An employer is prohibited from enforcing any policy that counts the use of this legally protected paid sick leave as an absence leading to disciplinary action. If an employee uses available paid sick time for a valid reason under local law, issuing a write-up for that time off constitutes unlawful retaliation.
Procedural Mistakes That Lead to Discipline
Even if the reason for an absence is legitimate, a write-up often results from an employee’s failure to adhere to the company’s specific call-in protocol. Companies maintain these procedures to ensure continuity of operations and allow management to quickly arrange for coverage. The violation is procedural, separate from the actual need for the sick day.
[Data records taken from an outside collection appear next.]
def grid_chunk_to_braille_py (chunk : List (List Bool)) (cols : Int) : String :=
  -- math.ceil(cols / 2) is exact on |cols| ≤ 2^31 and equals -((-cols) // 2)
  let charCount : Int := -(PySem.Int.floordiv (-cols) 2)
  let result : List Char := (PySem.List.pyRange 0 charCount 1).foldl
    (fun res c => res ++ [Char.ofNat (pvACode chunk c)]) []
  String.mk result

-- ===== PORT B =====
-- B's inner loop: 'for c, v in enumerate(row)'; scatter bit into masks at each set cell
def pvFillRow (bit : Nat) (ms : List Nat) (rowt : List Bool) : List Nat :=
  rowt.zipIdx.foldl (fun ms q => if q.1 then ms.modify q.2 (fun x => x ||| bit) else ms) ms

def grid_chunk_to_braille_py_alt (chunk : List (List Bool)) (cols : Int) : String :=
  -- char_count = max(0, -(-cols // 2))
  let charCount : Int := max 0 (-(PySem.Int.floordiv (-cols) 2))
  -- width = 2 * char_count (a nonnegative int, so toNat is exact)
  let width : Nat := (2 * charCount).toNat
  -- masks = [0] * width, then 'for r, row in enumerate(chunk[:4])' ('[:4]'/'[:width]' = take)
  let ms := ((chunk.take 4).zipIdx).foldl
    (fun ms p => pvFillRow (1 <<< p.2) ms (p.1.take width)) (List.replicate width 0)
  -- masks[2*i] is always in range for i < char_count, so pyGetD's default is never used
  String.mk ((PySem.List.pyRange 0 charCount 1).map (fun i =>
    Char.ofNat (0x2800
      ||| (PySem.List.pyGetD ms (2*i) 0 &&& 7) ||| ((PySem.List.pyGetD ms (2*i) 0 &&& 8) <<< 3)
      ||| ((PySem.List.pyGetD ms (2*i+1) 0 &&& 7) <<< 3) ||| ((PySem.List.pyGetD ms (2*i+1) 0 &&& 8) <<< 4))))

-- ===== PRECONDITION & SPEC =====
def Spec_grid_chunk_to_braille_py (chunk : List (List Bool)) (cols : Int) (out : String) : Prop := out = grid_chunk_to_braille_py_alt chunk cols
instance (chunk : List (List Bool)) (cols : Int) (out : String) : Decidable (Spec_grid_chunk_to_braille_py chunk cols out) := by unfold Spec_grid_chunk_to_braille_py; infer_instance

-- ===== CLAIM (what is proved, stated in full; the proofs are below) =====
def Claim_equal_grid_chunk_to_braille_py : Prop := ∀ (chunk : List (List Bool)) (cols : Int), Dom_grid_chunk_to_braille_py chunk cols → Spec_grid_chunk_to_braille_py chunk cols (grid_chunk_to_braille_py chunk cols)

-- ===== LEMMAS AND PROOFS =====

-- the bit A's dot map contributes at (r, d): BRAILLE_DOT_MAP[r][d]
def pvM (r : Int) (d : Nat) : Nat :=
  PySem.List.pyGetD (PySem.List.pyGetD pvDotMap r []) (d : Int) 0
One common mistake is failing to provide timely notice, especially calling in after the scheduled shift has begun. Most policies require notification before the shift starts to allow time to adjust the schedule. Another error involves contacting the wrong person, such as texting a co-worker instead of notifying the designated manager or Human Resources.
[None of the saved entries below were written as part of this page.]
-- pv_equiv track=rewrite | github.com/Sohan331/Game-Development | SpaceFighter/gameAI.py | predict_obstacle_positions
-- ===== SOURCE A (Python) =====
-- def predict_obstacle_positions(obstacles, speed, grid_size, steps=3):
--     """Predict future positions of obstacles based on their speed and direction."""
--     future_positions = set(obstacles)  # Start with current positions
--     rows, cols = grid_size
--
--     for _ in range(steps):  # Predict for the next few steps
--         new_positions = set()
--         for x, y in future_positions:
--             y += speed  # Move obstacle down
--             if 0 <= y < rows:  # Ensure within bounds
--                 new_positions.add((x, y))
--         future_positions.update(new_positions)
--
--     return future_positions
-- ===== SOURCE B (Python) =====
-- def predict_obstacle_positions(obstacles, speed, grid_size, steps=3):
--     """Frontier propagation: each step shifts only the cells newly reached in the
--     previous step, instead of re-shifting the whole growing set every step."""
--     rows, cols = grid_size
--     result = set(obstacles)
--     frontier = list(dict.fromkeys(obstacles))
--     for _ in range(steps):
--         nxt = []
--         for x, y in frontier:
--             y += speed
--             if 0 <= y < rows and (x, y) not in result:
--                 result.add((x, y))
--                 nxt.append((x, y))
--         frontier = nxt
--     return result
-- ===== Notes on version B (the rewrite author's own statement) =====
-- stated objective: faster
-- what changed: Instead of re-shifting the entire growing position set on every step, B keeps a frontier of cells first reached in the previous step and shifts only those, checking new cells against the accumulated set.
import Mathlib
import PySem

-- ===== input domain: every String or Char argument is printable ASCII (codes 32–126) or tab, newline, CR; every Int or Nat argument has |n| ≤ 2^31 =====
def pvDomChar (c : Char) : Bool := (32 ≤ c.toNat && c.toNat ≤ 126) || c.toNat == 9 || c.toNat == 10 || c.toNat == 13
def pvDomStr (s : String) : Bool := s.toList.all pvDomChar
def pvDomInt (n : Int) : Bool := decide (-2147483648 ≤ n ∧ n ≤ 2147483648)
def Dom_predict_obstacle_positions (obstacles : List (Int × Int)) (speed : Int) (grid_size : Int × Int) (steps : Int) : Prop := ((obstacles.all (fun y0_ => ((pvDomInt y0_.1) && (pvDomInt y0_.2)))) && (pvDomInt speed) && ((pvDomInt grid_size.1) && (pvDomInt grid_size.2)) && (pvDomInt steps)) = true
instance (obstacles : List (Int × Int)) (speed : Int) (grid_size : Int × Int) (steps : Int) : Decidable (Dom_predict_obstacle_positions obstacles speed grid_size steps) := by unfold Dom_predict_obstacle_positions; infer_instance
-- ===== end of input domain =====

-- B propagates only the frontier of newly reached cells each step (with a membership
-- check against the accumulated set) instead of re-shifting the entire growing set.

-- ===== PORT A =====
-- literal port of Source A: each step re-shifts every position in the growing set
def predict_obstacle_positions (obstacles : List (Int × Int)) (speed : Int) (grid_size : Int × Int) (steps : Int) : List (Int × Int) :=
  let rows := grid_size.1
  (PySem.List.pyRange 0 steps 1).foldl
    (fun future _ =>
      PySem.Set.update future
        (future.foldl
          (fun np p =>
            let y := p.2 + speed
            if 0 ≤ y ∧ y < rows then PySem.Set.add np (p.1, y) else np)
          PySem.Set.empty))
    (PySem.Set.ofList obstacles)

-- ===== PORT B =====
-- literal port of Source B: state = (result set, frontier list); only the frontier is shifted
def predict_obstacle_positions_alt (obstacles : List (Int × Int)) (speed : Int) (grid_size : Int × Int) (steps : Int) : List (Int × Int) :=
  let rows := grid_size.1
  ((PySem.List.pyRange 0 steps 1).foldl
    (fun (st : PySem.Set (Int × Int) × List (Int × Int)) _ =>
      st.2.foldl
        (fun (acc : PySem.Set (Int × Int) × List (Int × Int)) p =>
          let y := p.2 + speed
          if 0 ≤ y ∧ y < rows ∧ (p.1, y) ∉ acc.1
          then (PySem.Set.add acc.1 (p.1, y), acc.2 ++ [(p.1, y)])
          else acc)
        (st.1, ([] : List (Int × Int))))
    (PySem.Set.ofList obstacles, PySem.List.dedup obstacles)).1

-- ===== PRECONDITION & SPEC =====
def Spec_predict_obstacle_positions (obstacles : List (Int × Int)) (speed : Int) (grid_size : Int × Int) (steps : Int) (out : List (Int × Int)) : Prop := out = predict_obstacle_positions_alt obstacles speed grid_size steps
instance (obstacles : List (Int × Int)) (speed : Int) (grid_size : Int × Int) (steps : Int) (out : List (Int × Int)) : Decidable (Spec_predict_obstacle_positions obstacles speed grid_size steps out) := by unfold Spec_predict_obstacle_positions; infer_instance

-- ===== CLAIM (what is proved, stated in full; the proofs are below) =====
def Claim_equal_predict_obstacle_positions : Prop := ∀ (obstacles : List (Int × Int)) (speed : Int) (grid_size : Int × Int) (steps : Int), Dom_predict_obstacle_positions obstacles speed grid_size steps → Spec_predict_obstacle_positions obstacles speed grid_size steps (predict_obstacle_positions obstacles speed grid_size steps)

-- ===== LEMMAS AND PROOFS =====

-- the list of genuinely new cells produced by shifting `l` against a growing seen-set `S`
def pvEmit (rows speed : Int) (S : List (Int × Int)) : List (Int × Int) → List (Int × Int)
  | [] => []
  | p :: l =>
    if 0 ≤ p.2 + speed ∧ p.2 + speed < rows ∧ (p.1, p.2 + speed) ∉ S
    then (p.1, p.2 + speed) :: pvEmit rows speed (S ++ [(p.1, p.2 + speed)]) l
    else pvEmit rows speed S l

theorem pvEmit_not_mem (rows speed : Int) :
    ∀ (l S : List (Int × Int)) (q : Int × Int), q ∈ pvEmit rows speed S l → q ∉ S := by
  intro l
  induction l with
  | nil => intro S q h; simp [pvEmit] at h
  | cons p l ih =>
    intro S q h
    rw [pvEmit] at h
    split at h
    next hc =>
      rcases List.mem_cons.1 h with h1 | h2
      · subst h1; exact hc.2.2
      · exact fun hS => ih _ _ h2 (List.mem_append_left _ hS)
    next => exact ih _ _ h

theorem pvEmit_nodup (rows speed : Int) :
    ∀ (l S : List (Int × Int)), (pvEmit rows speed S l).Nodup := by
  intro l
  induction l with
  | nil => intro S; simp [pvEmit]
  | cons p l ih =>
    intro S
    rw [pvEmit]
    split
    · refine List.nodup_cons.2 ⟨fun hmem => ?_, ih _⟩
      exact pvEmit_not_mem rows speed _ _ _ hmem (List.mem_append_right _ (List.mem_singleton.2 rfl))
    · exact ih _

theorem pvEmit_covers (rows speed : Int) :
    ∀ (l S : List (Int × Int)) (p : Int × Int), p ∈ l →
      0 ≤ p.2 + speed ∧ p.2 + speed < rows →
      (p.1, p.2 + speed) ∈ S ∨ (p.1, p.2 + speed) ∈ pvEmit rows speed S l := by
  intro l
  induction l with
  | nil => intro S p h; cases h
  | cons q l ih =>
    intro S p hp hb
    rw [pvEmit]
    rcases List.mem_cons.1 hp with rfl | hp'
    · split
      next => right; exact List.mem_cons_self ..
      next hc =>
        left
        by_contra hS
        exact hc ⟨hb.1, hb.2, hS⟩
    · split
      next hc =>
        rcases ih (S ++ [(q.1, q.2 + speed)]) p hp' hb with h1 | h2
        · rcases List.mem_append.1 h1 with h | h
          · left; exact h
          · right; rw [List.mem_singleton.1 h]; exact List.mem_cons_self ..
        · right; exact List.mem_cons_of_mem _ h2
      next => exact ih S p hp' hb

theorem pvEmit_append_left (rows speed : Int) :
    ∀ (pre l S : List (Int × Int)),
      (∀ p ∈ pre, 0 ≤ p.2 + speed ∧ p.2 + speed < rows → (p.1, p.2 + speed) ∈ S) →
      pvEmit rows speed S (pre ++ l) = pvEmit rows speed S l := by
  intro pre
  induction pre with
  | nil => intro l S _; rw [List.nil_append]
  | cons p pre ih =>
    intro l S h
    rw [List.cons_append, pvEmit]
    split
    next hc => exact absurd (h p (List.mem_cons_self ..) ⟨hc.1, hc.2.1⟩) hc.2.2
    next => exact ih l S (fun q hq hb => h q (List.mem_cons_of_mem _ hq) hb)

-- A's one step: update the set with all in-bounds shifts
theorem pvStepA_eq (rows speed : Int) :
    ∀ (l res np : List (Int × Int)),
      PySem.Set.update res
        (l.foldl (fun np p =>
            if 0 ≤ p.2 + speed ∧ p.2 + speed < rows then PySem.Set.add np (p.1, p.2 + speed) else np) np)
      = PySem.Set.update res np ++ pvEmit rows speed (PySem.Set.update res np) l := by
  intro l
  induction l with
  | nil => intro res np; simp [pvEmit]
  | cons p l ih =>
    intro res np
    rw [List.foldl_cons, pvEmit]
    by_cases hb : 0 ≤ p.2 + speed ∧ p.2 + speed < rows
    · rw [if_pos hb, ih res (PySem.Set.add np (p.1, p.2 + speed))]
      by_cases hnp : (p.1, p.2 + speed) ∈ np
      · rw [PySem.Set.add_of_mem hnp,
          if_neg (by
            intro hc
            exact hc.2.2 ((PySem.Set.mem_update res np _).2 (Or.inr hnp)))]
      · rw [PySem.Set.add_of_not_mem hnp]
        have hupd : PySem.Set.update res (np ++ [(p.1, p.2 + speed)])
            = PySem.Set.add (PySem.Set.update res np) (p.1, p.2 + speed) := by
          simp [PySem.Set.update, List.foldl_append]
        rw [hupd]
        by_cases hu : (p.1, p.2 + speed) ∈ PySem.Set.update res np
        · rw [PySem.Set.add_of_mem hu, if_neg (fun hc => hc.2.2 hu)]
        · rw [PySem.Set.add_of_not_mem hu, if_pos ⟨hb.1, hb.2, hu⟩]
          simp
    · rw [if_neg hb, if_neg (fun hc => hb ⟨hc.1, hc.2.1⟩)]
      exact ih res np

-- B's one step: the inner fold appends exactly the emitted cells
theorem pvStepB_eq (rows speed : Int) :
    ∀ (fr res nxt : List (Int × Int)),
      fr.foldl
        (fun (acc : PySem.Set (Int × Int) × List (Int × Int)) p =>
          if 0 ≤ p.2 + speed ∧ p.2 + speed < rows ∧ (p.1, p.2 + speed) ∉ acc.1
          then (PySem.Set.add acc.1 (p.1, p.2 + speed), acc.2 ++ [(p.1, p.2 + speed)])
          else acc)
        (res, nxt)
      = (res ++ pvEmit rows speed res fr, nxt ++ pvEmit rows speed res fr) := by
  intro fr
  induction fr with
  | nil => intro res nxt; simp [pvEmit]
  | cons p fr ih =>
    intro res nxt
    rw [List.foldl_cons, pvEmit]
    by_cases hc : 0 ≤ p.2 + speed ∧ p.2 + speed < rows ∧ (p.1, p.2 + speed) ∉ res
    · rw [if_pos hc, if_pos hc, PySem.Set.add_of_not_mem hc.2.2,
        ih (res ++ [(p.1, p.2 + speed)]) (nxt ++ [(p.1, p.2 + speed)])]
      simp [List.append_assoc]
    · rw [if_neg hc, if_neg hc]
      exact ih res nxt

theorem pvDedup_eq_ofList (xs : List (Int × Int)) :
    PySem.List.dedup xs = PySem.Set.ofList xs := by
  simp [PySem.List.dedup, PySem.Set.ofList]

theorem pvMain (rows speed : Int) :
    ∀ (L : List Int) (res fr pre : List (Int × Int)),
      res = pre ++ fr → res.Nodup →
      (∀ p ∈ pre, 0 ≤ p.2 + speed ∧ p.2 + speed < rows → (p.1, p.2 + speed) ∈ res) →
      L.foldl (fun future _ => PySem.Set.update future
        (future.foldl (fun np p =>
            if 0 ≤ p.2 + speed ∧ p.2 + speed < rows then PySem.Set.add np (p.1, p.2 + speed) else np)
          PySem.Set.empty)) res
      = (L.foldl (fun (st : PySem.Set (Int × Int) × List (Int × Int)) _ =>
          st.2.foldl
            (fun (acc : PySem.Set (Int × Int) × List (Int × Int)) p =>
              if 0 ≤ p.2 + speed ∧ p.2 + speed < rows ∧ (p.1, p.2 + speed) ∉ acc.1
              then (PySem.Set.add acc.1 (p.1, p.2 + speed), acc.2 ++ [(p.1, p.2 + speed)])
              else acc)
            (st.1, ([] : List (Int × Int)))) (res, fr)).1 := by
  intro L
  induction L with
  | nil => intro res fr pre hsplit _ _; rfl
  | cons a L ih =>
    intro res fr pre hsplit hnd hclo
    subst hsplit
    have hupd0 : PySem.Set.update (pre ++ fr) (PySem.Set.empty : List (Int × Int)) = pre ++ fr := rfl
    have hfr : pvEmit rows speed (pre ++ fr) (pre ++ fr) = pvEmit rows speed (pre ++ fr) fr :=
      pvEmit_append_left rows speed pre fr (pre ++ fr) (fun p hp hb => hclo p hp hb)
    have hnd' : ((pre ++ fr) ++ pvEmit rows speed (pre ++ fr) fr).Nodup :=
      List.Nodup.append hnd (pvEmit_nodup rows speed _ _)
        (fun q hq hq' => pvEmit_not_mem rows speed _ _ q hq' hq)
    have hclo' : ∀ p ∈ pre ++ fr, 0 ≤ p.2 + speed ∧ p.2 + speed < rows →
        (p.1, p.2 + speed) ∈ (pre ++ fr) ++ pvEmit rows speed (pre ++ fr) fr := by
      intro p hp hb
      rcases List.mem_append.1 hp with h1 | h2
      · exact List.mem_append_left _ (hclo p h1 hb)
      · rcases pvEmit_covers rows speed fr (pre ++ fr) p h2 hb with h | h
        · exact List.mem_append_left _ h
        · exact List.mem_append_right _ h
    rw [List.foldl_cons, List.foldl_cons, pvStepB_eq,
      pvStepA_eq rows speed (pre ++ fr) (pre ++ fr) PySem.Set.empty, hupd0, hfr]
    exact ih ((pre ++ fr) ++ pvEmit rows speed (pre ++ fr) fr)
      (pvEmit rows speed (pre ++ fr) fr) (pre ++ fr) rfl hnd' hclo' 

-- ===== VERDICT (by name: the statement is the Claim_ definition above) =====
theorem predict_obstacle_positions_spec : Claim_equal_predict_obstacle_positions := by
  intro obstacles speed grid_size steps _
  unfold Spec_predict_obstacle_positions predict_obstacle_positions predict_obstacle_positions_alt
  rw [pvDedup_eq_ofList]
  exact pvMain grid_size.1 speed _ _ _ []
    rfl (PySem.Set.nodup_ofList obstacles) (by intro p h; cases h)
Failing to provide required medical documentation can also trigger disciplinary action, provided the employer’s request is consistent with policy. If an employer requires a doctor’s note for absences exceeding a certain number of consecutive days, the employee must submit it by the specified deadline. Neglecting this documentation may reclassify the absence as unexcused, counting toward the disciplinary threshold.
Minimizing Risk: Best Practices for Calling In Sick
Employees can significantly reduce the risk of a disciplinary write-up by establishing consistent and professional communication practices. The first step is to review the company handbook to identify the precise notification procedure, clarifying the designated contact person and the preferred method of communication. Always notify the designated person as early as possible, ideally before the start of the scheduled shift, to allow management maximum time to find coverage.
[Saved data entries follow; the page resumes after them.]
-- pv_equiv track=rewrite | github.com/TIIIIIIW/SOFTWARE-DEVELOPMENT-2 | week1/ex_7/Test/test_main.py | find_x_6_8
-- ===== SOURCE A (Python) =====
-- def find_x_6_8(data,conditions):
--
--     x_6_8_find_index = []
--
--     for start in range(len(data)):
--
--         for target in range(len(data)):
--
--             if target == start :
--
--                 continue
--
--             if data[target] == data[start] + conditions :
--
--                 x_6_8_find_index.append([start,target])
--
--     return x_6_8_find_index
-- ===== SOURCE B (Python) =====
-- def find_x_6_8(data, conditions):
--     index_by_value = {}
--     for i, v in enumerate(data):
--         index_by_value.setdefault(v, []).append(i)
--     result = []
--     for start, v in enumerate(data):
--         for target in index_by_value.get(v + conditions, []):
--             if target != start:
--                 result.append([start, target])
--     return result
-- ===== Notes on version B (the rewrite author's own statement) =====
-- stated objective: faster
-- what changed: Replaces A's O(n^2) double scan with a value-to-indices hash map built in one pass, then per start index a direct lookup of data[start]+conditions yields the matching targets.
import Mathlib
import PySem

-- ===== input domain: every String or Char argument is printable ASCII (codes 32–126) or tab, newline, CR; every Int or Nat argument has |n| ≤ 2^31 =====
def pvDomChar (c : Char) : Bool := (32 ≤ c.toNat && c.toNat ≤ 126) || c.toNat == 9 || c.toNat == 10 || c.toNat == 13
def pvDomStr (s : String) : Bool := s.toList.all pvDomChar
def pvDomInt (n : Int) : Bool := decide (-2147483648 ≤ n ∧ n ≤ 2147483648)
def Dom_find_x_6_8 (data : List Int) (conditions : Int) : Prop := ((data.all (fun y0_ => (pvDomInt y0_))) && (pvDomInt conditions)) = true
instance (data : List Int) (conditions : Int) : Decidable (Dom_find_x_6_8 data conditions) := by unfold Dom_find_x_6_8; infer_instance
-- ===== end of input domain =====

-- ===== PORT A =====
-- B replaces A's quadratic double scan by a value→indices map built once; objective: faster (asymptotic).
def find_x_6_8 (data : List Int) (conditions : Int) : List (List Int) :=
  (PySem.List.pyRange 0 (data.length : Int) 1).foldl (fun acc start =>
    (PySem.List.pyRange 0 (data.length : Int) 1).foldl (fun acc2 target =>
      if target = start then acc2
      else if PySem.List.pyGetD data target 0 = PySem.List.pyGetD data start 0 + conditions then
        acc2 ++ [[start, target]]
      else acc2) acc) []

-- ===== PORT B =====
def find_x_6_8_alt (data : List Int) (conditions : Int) : List (List Int) :=
  let idx : PySem.Dict Int (List Int) :=
    (PySem.List.enumerate data 0).foldl (fun d p => d.modify p.2 [] (fun l => l ++ [p.1])) PySem.Dict.empty
  (PySem.List.enumerate data 0).foldl (fun acc p =>
    (idx.getD (p.2 + conditions) []).foldl (fun acc2 t =>
      if t ≠ p.1 then acc2 ++ [[p.1, t]] else acc2) acc) []

-- ===== PRECONDITION & SPEC =====
def Spec_find_x_6_8 (data : List Int) (conditions : Int) (out : List (List Int)) : Prop := out = find_x_6_8_alt data conditions
instance (data : List Int) (conditions : Int) (out : List (List Int)) : Decidable (Spec_find_x_6_8 data conditions out) := by unfold Spec_find_x_6_8; infer_instance

-- ===== CLAIM (what is proved, stated in full; the proofs are below) =====
def Claim_equal_find_x_6_8 : Prop := ∀ (data : List Int) (conditions : Int), Dom_find_x_6_8 data conditions → Spec_find_x_6_8 data conditions (find_x_6_8 data conditions)

-- ===== LEMMAS AND PROOFS =====

-- the dict built by B's first loop maps each value w to the ascending list of its indices
theorem idx_getD (ps : List (Int × Int)) (d : PySem.Dict Int (List Int)) (w : Int) :
    (ps.foldl (fun d p => d.modify p.2 [] (fun l => l ++ [p.1])) d).getD w []
      = d.getD w [] ++ (ps.filter (fun p => p.2 = w)).map (·.1) := by
  induction ps generalizing d with
  | nil => simp
  | cons p ps ih =>
    simp only [List.foldl_cons, ih, List.filter_cons]
    by_cases h : p.2 = w
    · subst h
      simp [PySem.Dict.getD_modify_self]
    · rw [PySem.Dict.getD_modify_of_ne d [] _ (Ne.symm h)]
      simp [h]

theorem find_x_6_8_spec' (data : List Int) (conditions : Int) :
    find_x_6_8 data conditions = find_x_6_8_alt data conditions := by
  unfold find_x_6_8 find_x_6_8_alt
  have hA : ∀ (s : Int) (acc : List (List Int)),
      (PySem.List.pyRange 0 (data.length : Int) 1).foldl (fun acc2 t =>
          if t = s then acc2
          else if PySem.List.pyGetD data t 0 = PySem.List.pyGetD data s 0 + conditions then
            acc2 ++ [[s, t]] else acc2) acc
        = acc ++ ((PySem.List.pyRange 0 (data.length : Int) 1).filter
              (fun t => decide (t ≠ s) && decide (PySem.List.pyGetD data t 0 = PySem.List.pyGetD data s 0 + conditions))).map
            (fun t => [s, t]) := by
    intro s acc
    rw [show (fun (acc2 : List (List Int)) t =>
          if t = s then acc2
          else if PySem.List.pyGetD data t 0 = PySem.List.pyGetD data s 0 + conditions then
            acc2 ++ [[s, t]] else acc2)
        = (fun (acc2 : List (List Int)) t =>
            if (decide (t ≠ s) && decide (PySem.List.pyGetD data t 0 = PySem.List.pyGetD data s 0 + conditions)) = true then
              acc2 ++ [[s, t]] else acc2) from
      funext fun acc2 => funext fun t => by
        by_cases h1 : t = s <;>
          by_cases h2 : PySem.List.pyGetD data t 0 = PySem.List.pyGetD data s 0 + conditions <;>
          simp [h1, h2]]
    exact PySem.List.foldl_append_if _ _ _ _
  have hB : ∀ (p : Int × Int) (L : List Int) (acc : List (List Int)),
      L.foldl (fun acc2 t => if t ≠ p.1 then acc2 ++ [[p.1, t]] else acc2) acc
        = acc ++ (L.filter (fun t => decide (t ≠ p.1))).map (fun t => [p.1, t]) := by
    intro p L acc
    rw [show (fun (acc2 : List (List Int)) t => if t ≠ p.1 then acc2 ++ [[p.1, t]] else acc2)
        = (fun (acc2 : List (List Int)) t =>
            if decide (t ≠ p.1) = true then acc2 ++ [[p.1, t]] else acc2) from
      funext fun acc2 => funext fun t => by by_cases h : t = p.1 <;> simp [h]]
    exact PySem.List.foldl_append_if _ _ _ _
  simp only [hA, hB, PySem.List.foldl_append_eq_flatMap, List.nil_append]
  simp only [idx_getD]
  rw [PySem.List.enumerate_eq_map_pyRange data 0]
  rw [List.flatMap_map]
  apply List.flatMap_congr
  intro j _
  simp [List.filter_map, List.map_map, List.filter_filter, Function.comp, PySem.List.len]
  rfl
-- ===== VERDICT (by name: the statement is the Claim_ definition above) =====
theorem find_x_6_8_spec : Claim_equal_find_x_6_8 := by
  intro data conditions _
  unfold Spec_find_x_6_8
  exact find_x_6_8_spec' data conditions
The communication should be clear and concise, stating the inability to work and providing an anticipated return date or update schedule. Employees should document the communication, noting the date, time, and the name of the person who received the notification. Avoid oversharing unnecessary medical details and instead focus on the work-related impact of the absence. If the absence is expected to last longer than one day, proactively ask if documentation, such as a doctor’s note, will be required upon return.
Responding to a Disciplinary Write-Up
Receiving a disciplinary write-up requires a professional and strategic response to protect one’s employment record. First, carefully review the document to understand the specific policy violation cited by the employer. Request a copy of the company policy that the write-up claims was violated to ensure the action aligns with the stated rules.
If required to sign the document, employees should note that their signature acknowledges receipt, not agreement with the contents. The most effective response is to draft a formal, written rebuttal addressing each point with factual evidence. This rebuttal should be submitted to management and Human Resources to ensure the employee’s perspective is included in their personnel file.
If the write-up concerns a legally protected absence (FMLA, ADA, or paid sick leave), gather all supporting documentation, including doctor’s notes and communication records. This evidence is necessary to support a formal appeal through the company’s internal grievance or appeal process, which is the appropriate first step to challenge the disciplinary action.